Multimodal AI
AI systems that process and generate across multiple input or output modalities, including text, images, video, and audio, now powering everything from local desktop inference to autonomous video production pipelines.
4 sources · Jul 9, 2026
Compiled by Claude · How this works →
Agents · LLMs · 5 neighbors
Multimodal AI covers models and systems that work across more than one data modality. The clearest technical survey comes from Vision Language Models (Better, Faster, Stronger), which maps the 2025 VLM landscape: any-to-any architectures, mixture-of-experts decoders, video understanding, multimodal RAG, and agentic VLM pipelines that take actions rather than just answer questions. Smaller models have closed much of the gap with frontier ones, making capable multimodal inference practical outside datacenter settings.
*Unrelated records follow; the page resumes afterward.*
lemma parseBin2_aMod : ∀ m : Nat, parseBin2 (aMod m) = (gnext m : Int) := by
  intro m
  induction m using Nat.strong_induction_on with
  | _ m ih =>
    by_cases hm0 : m = 0
    · subst hm0
      rw [gnext_even rfl]
      decide
    · by_cases hm1 : m = 1
      · subst hm1
        rw [gnext_odd rfl]
        rw [show (1:Nat)/2 = 0 from rfl, gnext_even rfl]
        decide
      · by_cases hpar : m % 2 = 0
        · -- even m ≥ 2
          obtain ⟨c, rfl⟩ : ∃ c, m = 2 * c := ⟨m / 2, by omega⟩
          have hc : 1 ≤ c := by omega
          simp only [aMod]
          rw [toBinChars_eq (2 * c) (by omega), binPos_even c hc]
          rw [show '0' :: (binPos c ++ ['0']) = ('0' :: binPos c) ++ ['0'] from rfl]
          rw [rfind_append_zero]
          rw [if_neg (by omega)]
          simp only [PySem.List.pySetD_natCast]
          rw [List.set_append_right _ _ (le_refl _)]
          simp only [Nat.sub_self, List.set_cons_zero]
          rw [parseBin2_append, parseBin2_cons_zero, foldl_binPos c hc]
          rw [gnext_even hpar]
          have : (('1' : Char) == '1') = true := by decide
          rw [if_pos this]
          push_cast
          omega
        · -- odd m ≥ 3
          obtain ⟨c, rfl⟩ : ∃ c, m = 2 * c + 1 := ⟨m / 2, by omega⟩
          have hc : 1 ≤ c := by omega
          simp only [aMod]
          rw [toBinChars_eq (2 * c + 1) (by omega), binPos_odd c hc]
          rw [show '0' :: (binPos c ++ ['1']) = ('0' :: binPos c) ++ ['1'] from rfl]
          rw [rfind_append_ne (by decide)]
          have h0i : 0 ≤ PySem.Chars.rfind ('0' :: binPos c) ['0'] := rfind_nonneg _
          have hlti : PySem.Chars.rfind ('0' :: binPos c) ['0'] < (('0' :: binPos c).length : Int) :=
            rfind_lt _
          rw [pySetD_append_left _ _ _ _ h0i hlti]
          rw [if_pos (by omega)]
          by_cases hcp : c % 2 = 1
          · -- half is odd: both edits land inside '0'::binPos c, exactly as in aMod c
            obtain ⟨front, hfront⟩ := binPos_odd_last c hcp
            have hi2 : PySem.Chars.rfind ('0' :: binPos c) ['0']
                = PySem.Chars.rfind ('0' :: front) ['0'] := by
              rw [show ('0' :: binPos c) = ('0' :: front) ++ ['1'] by rw [hfront]; rfl]
              rw [rfind_append_ne (by decide)]
            have hi_lt : PySem.Chars.rfind ('0' :: binPos c) ['0'] + 1
                < ((PySem.List.pySetD ('0' :: binPos c)
                    (PySem.Chars.rfind ('0' :: binPos c) ['0']) '1').length : Int) := by
              rw [PySem.List.length_pySetD]
              have h1 := rfind_lt ('0' :: front)
              have h2 : ('0' :: binPos c).length = ('0' :: front).length + 1 := by
                rw [hfront]; simp
              rw [hi2]
              omega
            rw [pySetD_append_left _ _ _ _ (by omega) hi_lt]
            rw [parseBin2_append]
            have hAm : PySem.List.pySetD
                (PySem.List.pySetD ('0' :: binPos c)
                  (PySem.Chars.rfind ('0' :: binPos c) ['0']) '1')
                (PySem.Chars.rfind ('0' :: binPos c) ['0'] + 1) '0' = aMod c := by
              simp only [aMod]
              rw [toBinChars_eq c hc, if_pos hcp]
            rw [hAm, ih c (by omega)]
            conv_rhs => rw [gnext_odd (show (2 * c + 1) % 2 = 1 by omega),
              show (2 * c + 1) / 2 = c by omega]
            have : (('1' : Char) == '1') = true := by decide
            rw [if_pos this]
            push_cast
            omega
          · -- half is even: the second edit lands on the appended last bit
            have hcp0 : c % 2 = 0 := by omega
            obtain ⟨k, rfl⟩ : ∃ k, c = 2 * k := ⟨c / 2, by omega⟩
            have hk : 1 ≤ k := by omega
            have hP2 : ('0' :: binPos (2 * k)) = ('0' :: binPos k) ++ ['0'] := by
              rw [binPos_even k hk]; rfl
            have hi2 : PySem.Chars.rfind ('0' :: binPos (2 * k)) ['0']
                = (((('0' : Char) :: binPos k).length : Nat) : Int) := by
              rw [hP2, rfind_append_zero]
            rw [hi2]
            rw [hP2]
            simp only [PySem.List.pySetD_natCast]
            rw [List.set_append_right _ _ (le_refl _)]
            simp only [Nat.sub_self, List.set_cons_zero]
            rw [show (((('0' : Char) :: binPos k).length : Int) + 1)
                = ((((('0' : Char) :: binPos k) ++ ['1']).length : Nat) : Int) by simp]
            simp only [PySem.List.pySetD_natCast]
            rw [List.set_append_right _ _ (le_refl _)]
            simp only [Nat.sub_self, List.set_cons_zero]
            rw [parseBin2_append, parseBin2_append, parseBin2_cons_zero, foldl_binPos k hk]
            rw [gnext_odd (by omega)]
            rw [show (2 * (2 * k) + 1) / 2 = 2 * k by omega]
            rw [gnext_even (by omega)]
            have h1 : (('1' : Char) == '1') = true := by decide
            have h0 : (('0' : Char) == '1') = false := by decide
            rw [if_pos h1, if_neg (by simp [h0])]
            push_cast
            omega

-- ===== VERDICT (by name: the statement is the Claim_ definition above) =====
theorem solution_spec : Claim_equal_solution := by
  intro numbers _ hpre
  unfold Spec_solution
  unfold solution solution_alt
  rw [PySem.List.foldl_append_singleton_eq_map]
  apply List.map_congr_left
  intro x hx
  have h0 : 0 ≤ x := hpre x hx
  have hm : ((x.toNat : Nat) : Int) = x := Int.toNat_of_nonneg h0
  calc aStep x = parseBin2 (aMod x.toNat) := aStep_eq_aMod x h0
    _ = (gnext x.toNat : Int) := parseBin2_aMod x.toNat
    _ = bitNext (x.toNat : Int) := (bitNext_eq_gnext x.toNat).symm
    _ = bitNext x := by rw [hm]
That local story is illustrated by oobabooga/textgen, a desktop app that runs LLMs fully offline and includes multimodal input alongside tool-calling and LoRA fine-tuning. Multimodal capability, once a cloud-only feature, is now part of the self-hosted stack.
On the production side, Poolday shows multimodal AI as infrastructure: its Creator-1 platform orchestrates 100+ generative models to execute video edits end-to-end, handling cuts, AI asset generation, and project assembly without human handoffs at each step. The output is an editable project, not a static render, which reflects how multimodal pipelines are beginning to slot into creative workflows rather than replace them wholesale.
AI 2040: Plan A treats multimodal capability as part of the broader trajectory toward systems powerful enough to warrant international governance, though it focuses on scaling and safety rather than modality specifics.